Got an email from a friend who confessed she was wondering why she was writing. What was the point of it all? Having been there and felt these feelings time and time again, I thought I’d share seven easy rules that saved me from abandoning the writing ship. Some of these are counter-intuitive but they will help you get back into the swing of things and sparkalate your writing:

1. Write your worst chapter. Really. Write really, really badly. Write with the belief that nobody can write worser [sic] than you. If you set yourself up to write badly, you free yourself. When you set yourself up by comparing your writing to that of a Pulitzer Prize winning author, you’ll lose big time. Just write poorly. That is freedom.

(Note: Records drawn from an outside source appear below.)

-- pv_equiv track=rewrite | github.com/segadevelop/Python | GUI_Scripts/Templates/cryptography.py | rotors
-- ===== SOURCE A (Python) =====
-- def rotors(mode, message, final = ""):
--     message = message.upper()
--     rotors = (
--         (10,24,14,12,23,2,7,15,24,2,7,5,22,6,2,1,22,12,6,9,7,2,11,23,14,2),
--         (1,7,11,26,12,5,11,20,11,7,18,6,17,18,19,1,13,5,2,9,11,13,6,17,26,24),
--         (9,1,21,6,4,19,25,6,17,10,26,1,23,6,1,17,19,17,25,21,3,21,17,1,18,20)
--     )
--     x,y,z = 1,2,3
--     for symbol in message:
--         rotor = rotors[0][x] + rotors[1][y] + rotors[2][z]
--         if mode == 'E':
--             if symbol in [chr(x) for x in range(65,91)]:
--                 final += chr((ord(symbol) - 13 + rotor)%26 + ord('A'))
--             else: continue
--         else:
--             final += chr((ord(symbol) - 13 - rotor)%26 + ord('A'))
--         if x != 25: x += 1
--         else:
--             x = 0
--             if y != 25: y += 1
--             else:
--                 y = 0
--                 if z != 25: z += 1
--                 else: z = 0
--     return final
-- ===== SOURCE B (Python) =====
-- def rotors(mode, message, final=""):
--     R0 = (10,24,14,12,23,2,7,15,24,2,7,5,22,6,2,1,22,12,6,9,7,2,11,23,14,2)
--     R1 = (1,7,11,26,12,5,11,20,11,7,18,6,17,18,19,1,13,5,2,9,11,13,6,17,26,24)
--     R2 = (9,1,21,6,4,19,25,6,17,10,26,1,23,6,1,17,19,17,25,21,3,21,17,1,18,20)
--     msg = message.upper()
--     if mode == 'E':
--         chars = [c for c in msg if 'A' <= c <= 'Z']
--         sign = 1
--     else:
--         chars = msg
--         sign = -1
--     out = []
--     for n, c in enumerate(chars):
--         k = n + 1
--         q = 2 + k // 26
--         rotor = R0[k % 26] + R1[q % 26] + R2[(3 + q // 26) % 26]
--         out.append(chr((ord(c) - 13 + sign * rotor) % 26 + 65))
--     return final + ''.join(out)
-- ===== Notes on version B (the rewrite author's own statement) =====
-- stated objective: simpler
-- what changed: Replaces A's three mutable odometer registers with carry branches by a single filter-then-enumerate pass that derives each rotor position from the emission counter with a divmod closed form.
import Mathlib
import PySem

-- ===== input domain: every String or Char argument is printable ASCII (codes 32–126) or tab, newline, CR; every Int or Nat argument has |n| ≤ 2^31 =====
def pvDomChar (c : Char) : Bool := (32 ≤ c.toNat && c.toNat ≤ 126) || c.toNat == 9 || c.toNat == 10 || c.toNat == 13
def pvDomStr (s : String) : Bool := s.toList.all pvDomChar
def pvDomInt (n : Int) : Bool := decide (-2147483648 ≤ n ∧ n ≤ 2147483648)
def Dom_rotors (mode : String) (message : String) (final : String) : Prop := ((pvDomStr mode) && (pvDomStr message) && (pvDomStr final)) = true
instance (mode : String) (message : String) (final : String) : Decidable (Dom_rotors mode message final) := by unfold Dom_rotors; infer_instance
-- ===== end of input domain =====

-- B replaces A's three nested odometer registers with one enumerate pass using a divmod
-- closed form for the rotor positions (objective: simpler).

-- ===== PORT A =====
-- the three rotor tables (the tuples both Pythons define)
def pvR0 : List Int := [10,24,14,12,23,2,7,15,24,2,7,5,22,6,2,1,22,12,6,9,7,2,11,23,14,2]
def pvR1 : List Int := [1,7,11,26,12,5,11,20,11,7,18,6,17,18,19,1,13,5,2,9,11,13,6,17,26,24]
def pvR2 : List Int := [9,1,21,6,4,19,25,6,17,10,26,1,23,6,1,17,19,17,25,21,3,21,17,1,18,20]

-- body of A's for-loop: state (x, y, z, final)
def rotorsLoop (mode : String) (s : Int × Int × Int × List Char) (symbol : Char) :
    Int × Int × Int × List Char :=
  let x := s.1; let y := s.2.1; let z := s.2.2.1; let fin := s.2.2.2
  let rotor := PySem.List.pyGetD pvR0 x 0 + PySem.List.pyGetD pvR1 y 0 + PySem.List.pyGetD pvR2 z 0
  if mode == "E" then
    if symbol ∈ (PySem.List.pyRange 65 91 1).map (fun i => Char.ofNat i.toNat) then
      let fin := fin ++ [Char.ofNat ((PySem.Int.mod ((symbol.toNat : Int) - 13 + rotor) 26).toNat + 65)]
      if x ≠ 25 then (x + 1, y, z, fin)
      else if y ≠ 25 then (0, y + 1, z, fin)
      else if z ≠ 25 then (0, 0, z + 1, fin)
      else (0, 0, 0, fin)
    else s      -- continue: positions do not advance
  else
    let fin := fin ++ [Char.ofNat ((PySem.Int.mod ((symbol.toNat : Int) - 13 - rotor) 26).toNat + 65)]
    if x ≠ 25 then (x + 1, y, z, fin)
    else if y ≠ 25 then (0, y + 1, z, fin)
    else if z ≠ 25 then (0, 0, z + 1, fin)
    else (0, 0, 0, fin)

def rotors (mode : String) (message : String) (final : String) : String :=
  let msg := PySem.Str.upper message
  let st := msg.toList.foldl (rotorsLoop mode) (1, 2, 3, final.toList)
  String.ofList st.2.2.2

-- ===== PORT B =====
def pvIsUp (c : Char) : Bool := decide ('A' ≤ c ∧ c ≤ 'Z')

-- body of B's enumerate-map: encode the n-th emitted character
def rotorsEnc (sign : Int) (nc : Int × Char) : Char :=
  let k := nc.1 + 1
  let q := 2 + PySem.Int.floordiv k 26
  let rotor := PySem.List.pyGetD pvR0 (PySem.Int.mod k 26) 0
             + PySem.List.pyGetD pvR1 (PySem.Int.mod q 26) 0
             + PySem.List.pyGetD pvR2 (PySem.Int.mod (3 + PySem.Int.floordiv q 26) 26) 0
  Char.ofNat ((PySem.Int.mod ((nc.2.toNat : Int) - 13 + sign * rotor) 26).toNat + 65)

def rotors_alt (mode : String) (message : String) (final : String) : String :=
  let msg := PySem.Str.upper message
  let cs := if mode == "E" then msg.toList.filter pvIsUp else msg.toList
  let sign : Int := if mode == "E" then 1 else -1
  let out := (PySem.List.enumerate cs 0).map (rotorsEnc sign)
  String.ofList (final.toList ++ out)

-- ===== PRECONDITION & SPEC =====
def Spec_rotors (mode : String) (message : String) (final : String) (out : String) : Prop := out = rotors_alt mode message final
instance (mode : String) (message : String) (final : String) (out : String) : Decidable (Spec_rotors mode message final out) := by unfold Spec_rotors; infer_instance

-- ===== CLAIM (what is proved, stated in full; the proofs are below) =====
def Claim_equal_rotors : Prop := ∀ (mode : String) (message : String) (final : String), Dom_rotors mode message final → Spec_rotors mode message final (rotors mode message final)

-- ===== LEMMAS AND PROOFS =====

-- closed-form rotor positions after n emitted characters
def pX (n : Int) : Int := (1 + n) % 26
def pY (n : Int) : Int := (2 + (1 + n) / 26) % 26
def pZ (n : Int) : Int := (3 + (2 + (1 + n) / 26) / 26) % 26

lemma pvIsUp_iff (c : Char) : pvIsUp c = true ↔ 65 ≤ c.toNat ∧ c.toNat ≤ 90 := by
  rw [pvIsUp]
  simp only [decide_eq_true_eq, Char.le_def, UInt32.le_iff_toNat_le]
  constructor <;> intro h <;> exact h

lemma mem_upper (c : Char) :
    (c ∈ (PySem.List.pyRange 65 91 1).map (fun i => Char.ofNat i.toNat)) ↔ pvIsUp c = true := by
  rw [pvIsUp_iff, List.mem_map]
  constructor
  · rintro ⟨i, hi, rfl⟩
    rw [PySem.List.mem_pyRange_one] at hi
    have hv : (Char.ofNat i.toNat).toNat = i.toNat := by
      rw [Char.toNat_ofNat]
      have : i.toNat.isValidChar := by constructor; omega
      simp [this]
    omega
  · rintro ⟨h1, h2⟩
    refine ⟨(c.toNat : Int), ?_, ?_⟩
    · rw [PySem.List.mem_pyRange_one]; omega
    · simp [Char.ofNat_toNat]

lemma idx_eq (n : Int) :
    PySem.Int.mod (n+1) 26 = pX n ∧
    PySem.Int.mod (2 + PySem.Int.floordiv (n+1) 26) 26 = pY n ∧
    PySem.Int.mod (3 + PySem.Int.floordiv (2 + PySem.Int.floordiv (n+1) 26) 26) 26 = pZ n := by
  rw [PySem.Int.floordiv_eq_ediv_of_pos (by norm_num), PySem.Int.floordiv_eq_ediv_of_pos (by norm_num)]
  rw [PySem.Int.mod_eq_emod_of_pos (by norm_num), PySem.Int.mod_eq_emod_of_pos (by norm_num), PySem.Int.mod_eq_emod_of_pos (by norm_num)]
  unfold pX pY pZ
  refine ⟨by omega, by omega, by omega⟩

lemma encE_eq (n : Int) (c : Char) :
    rotorsEnc 1 (n, c) =
      Char.ofNat ((PySem.Int.mod ((c.toNat : Int) - 13 +
        (PySem.List.pyGetD pvR0 (pX n) 0 + PySem.List.pyGetD pvR1 (pY n) 0 +
         PySem.List.pyGetD pvR2 (pZ n) 0)) 26).toNat + 65) := by
  obtain ⟨h1, h2, h3⟩ := idx_eq n
  simp only [rotorsEnc, h1, h2, h3, one_mul]

lemma encD_eq (n : Int) (c : Char) :
    rotorsEnc (-1) (n, c) =
      Char.ofNat ((PySem.Int.mod ((c.toNat : Int) - 13 -
        (PySem.List.pyGetD pvR0 (pX n) 0 + PySem.List.pyGetD pvR1 (pY n) 0 +
         PySem.List.pyGetD pvR2 (pZ n) 0)) 26).toNat + 65) := by
  obtain ⟨h1, h2, h3⟩ := idx_eq n
  simp only [rotorsEnc, h1, h2, h3, neg_one_mul, ← sub_eq_add_neg]

lemma adv_eq (n : Int) (fin : List Char) :
    (if pX n ≠ 25 then (pX n + 1, pY n, pZ n, fin)
     else if pY n ≠ 25 then ((0:Int), pY n + 1, pZ n, fin)
     else if pZ n ≠ 25 then ((0:Int), (0:Int), pZ n + 1, fin)
     else ((0:Int), (0:Int), (0:Int), fin)) = (pX (n+1), pY (n+1), pZ (n+1), fin) := by
  simp only [pX, pY, pZ]
  split_ifs with h1 h2 h3 <;> simp_all <;> (try constructor) <;> (try constructor)
  all_goals omega

lemma loopE (cs : List Char) : ∀ (n : Int) (fin : List Char),
    cs.foldl (rotorsLoop "E") (pX n, pY n, pZ n, fin) =
      (pX (n + (cs.filter pvIsUp).length), pY (n + (cs.filter pvIsUp).length),
       pZ (n + (cs.filter pvIsUp).length),
       fin ++ (PySem.List.enumerate (cs.filter pvIsUp) n).map (rotorsEnc 1)) := by
  induction cs with
  | nil => intro n fin; simp [PySem.List.enumerate_nil]
  | cons c cs ih =>
    intro n fin
    by_cases hc : pvIsUp c = true
    · have hstep : rotorsLoop "E" (pX n, pY n, pZ n, fin) c =
          (pX (n+1), pY (n+1), pZ (n+1), fin ++ [rotorsEnc 1 (n, c)]) := by
        rw [rotorsLoop]
        simp only [beq_self_eq_true, if_true, (mem_upper c).mpr hc, encE_eq n c]
        exact adv_eq n _
      have hfil : List.filter pvIsUp (c :: cs) = c :: cs.filter pvIsUp := by
        simp [hc]
      rw [List.foldl_cons, hstep, ih (n+1), hfil,
          PySem.List.enumerate_cons, List.map_cons]
      have e1 : n + 1 + ((cs.filter pvIsUp).length : Int) = n + (((cs.filter pvIsUp).length : Int) + 1) := by omega
      rw [e1]
      simp
    · have hstep : rotorsLoop "E" (pX n, pY n, pZ n, fin) c = (pX n, pY n, pZ n, fin) := by
        rw [rotorsLoop]
        simp only [beq_self_eq_true, if_true]
        rw [if_neg]
        rw [mem_upper c]
        simp [hc]
      have hfil : List.filter pvIsUp (c :: cs) = cs.filter pvIsUp := by
        simp [hc]
      rw [List.foldl_cons, hstep, ih n, hfil]

lemma loopD (mode : String) (hm : (mode == "E") = false) (cs : List Char) :
    ∀ (n : Int) (fin : List Char),
    cs.foldl (rotorsLoop mode) (pX n, pY n, pZ n, fin) =
      (pX (n + cs.length), pY (n + cs.length), pZ (n + cs.length),
       fin ++ (PySem.List.enumerate cs n).map (rotorsEnc (-1))) := by
  induction cs with
  | nil => intro n fin; simp [PySem.List.enumerate_nil]
  | cons c cs ih =>
    intro n fin
    have hstep : rotorsLoop mode (pX n, pY n, pZ n, fin) c =
        (pX (n+1), pY (n+1), pZ (n+1), fin ++ [rotorsEnc (-1) (n, c)]) := by
      rw [rotorsLoop]
      simp only [hm, encD_eq n c]
      exact adv_eq n _
    rw [List.foldl_cons, hstep, ih (n+1), PySem.List.enumerate_cons, List.map_cons]
    have e1 : n + 1 + (cs.length : Int) = n + ((cs.length : Int) + 1) := by omega
    rw [e1]
    simp

-- ===== VERDICT (by name: the statement is the Claim_ definition above) =====
theorem rotors_spec : Claim_equal_rotors := by
  intro mode message final _
  unfold Spec_rotors rotors rotors_alt
  by_cases hm : (mode == "E") = true
  · have hmode : mode = "E" := by simpa using hm
    subst hmode
    have h0 : ((1:Int), (2:Int), (3:Int), final.toList) = (pX 0, pY 0, pZ 0, final.toList) := by
      simp [pX, pY, pZ]
    simp only [h0, loopE _ 0 final.toList]
    simp
  · have hm' : (mode == "E") = false := by simpa using hm
    have h0 : ((1:Int), (2:Int), (3:Int), final.toList) = (pX 0, pY 0, pZ 0, final.toList) := by
      simp [pX, pY, pZ]
    simp only [h0, loopD mode hm' _ 0 final.toList]
    simp [hm']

2. Throw away the first sentence. I have another friend who wrote an incredible first sentence for his memoir. This sentence is genius. I won’t share it because it’s so good and everybody, and not just me, would want to steal it. But then he was stuck. He has not written another word since because no other sentence seemed as powerful. Let go of that first sentence. Start your work at the second sentence. The first sentence of Moby Dick was really, “Don’t call me Chuck. Call me Ishmael.” (Nobody knows this.) (Just kidding.)

3. Ask yourself, Would you write even if nobody ever again will read your work? Then ask yourself, Why do you keep a journal? Because it’s the same principle. You’re writing just for the joy of it. No one will read my journal and I burn them periodically in a sacrificial fire. I write in them because writing helps me think clearly. The same goes with my other writing. I’m like a salmon. I swim upstream because I have to swim upstream. I write because I write.

4. Check your motives. Are you writing for riches? Fuhgeddaboutit. Are you writing for approval? Remember you have to love and approve of yourself. The act of writing can fill you up but the outcome is out of your control. It’s the process that counts.

5. Make your move. Force yourself to move your pen (or your fingertips) across the page or across the keyboard. Do not look back. Do not correct. Do not stop for spelling mistakes. Do not stop typing. Do not stop writing. Even if you get to the point where you write down, this is so stupid, write that down and keep going.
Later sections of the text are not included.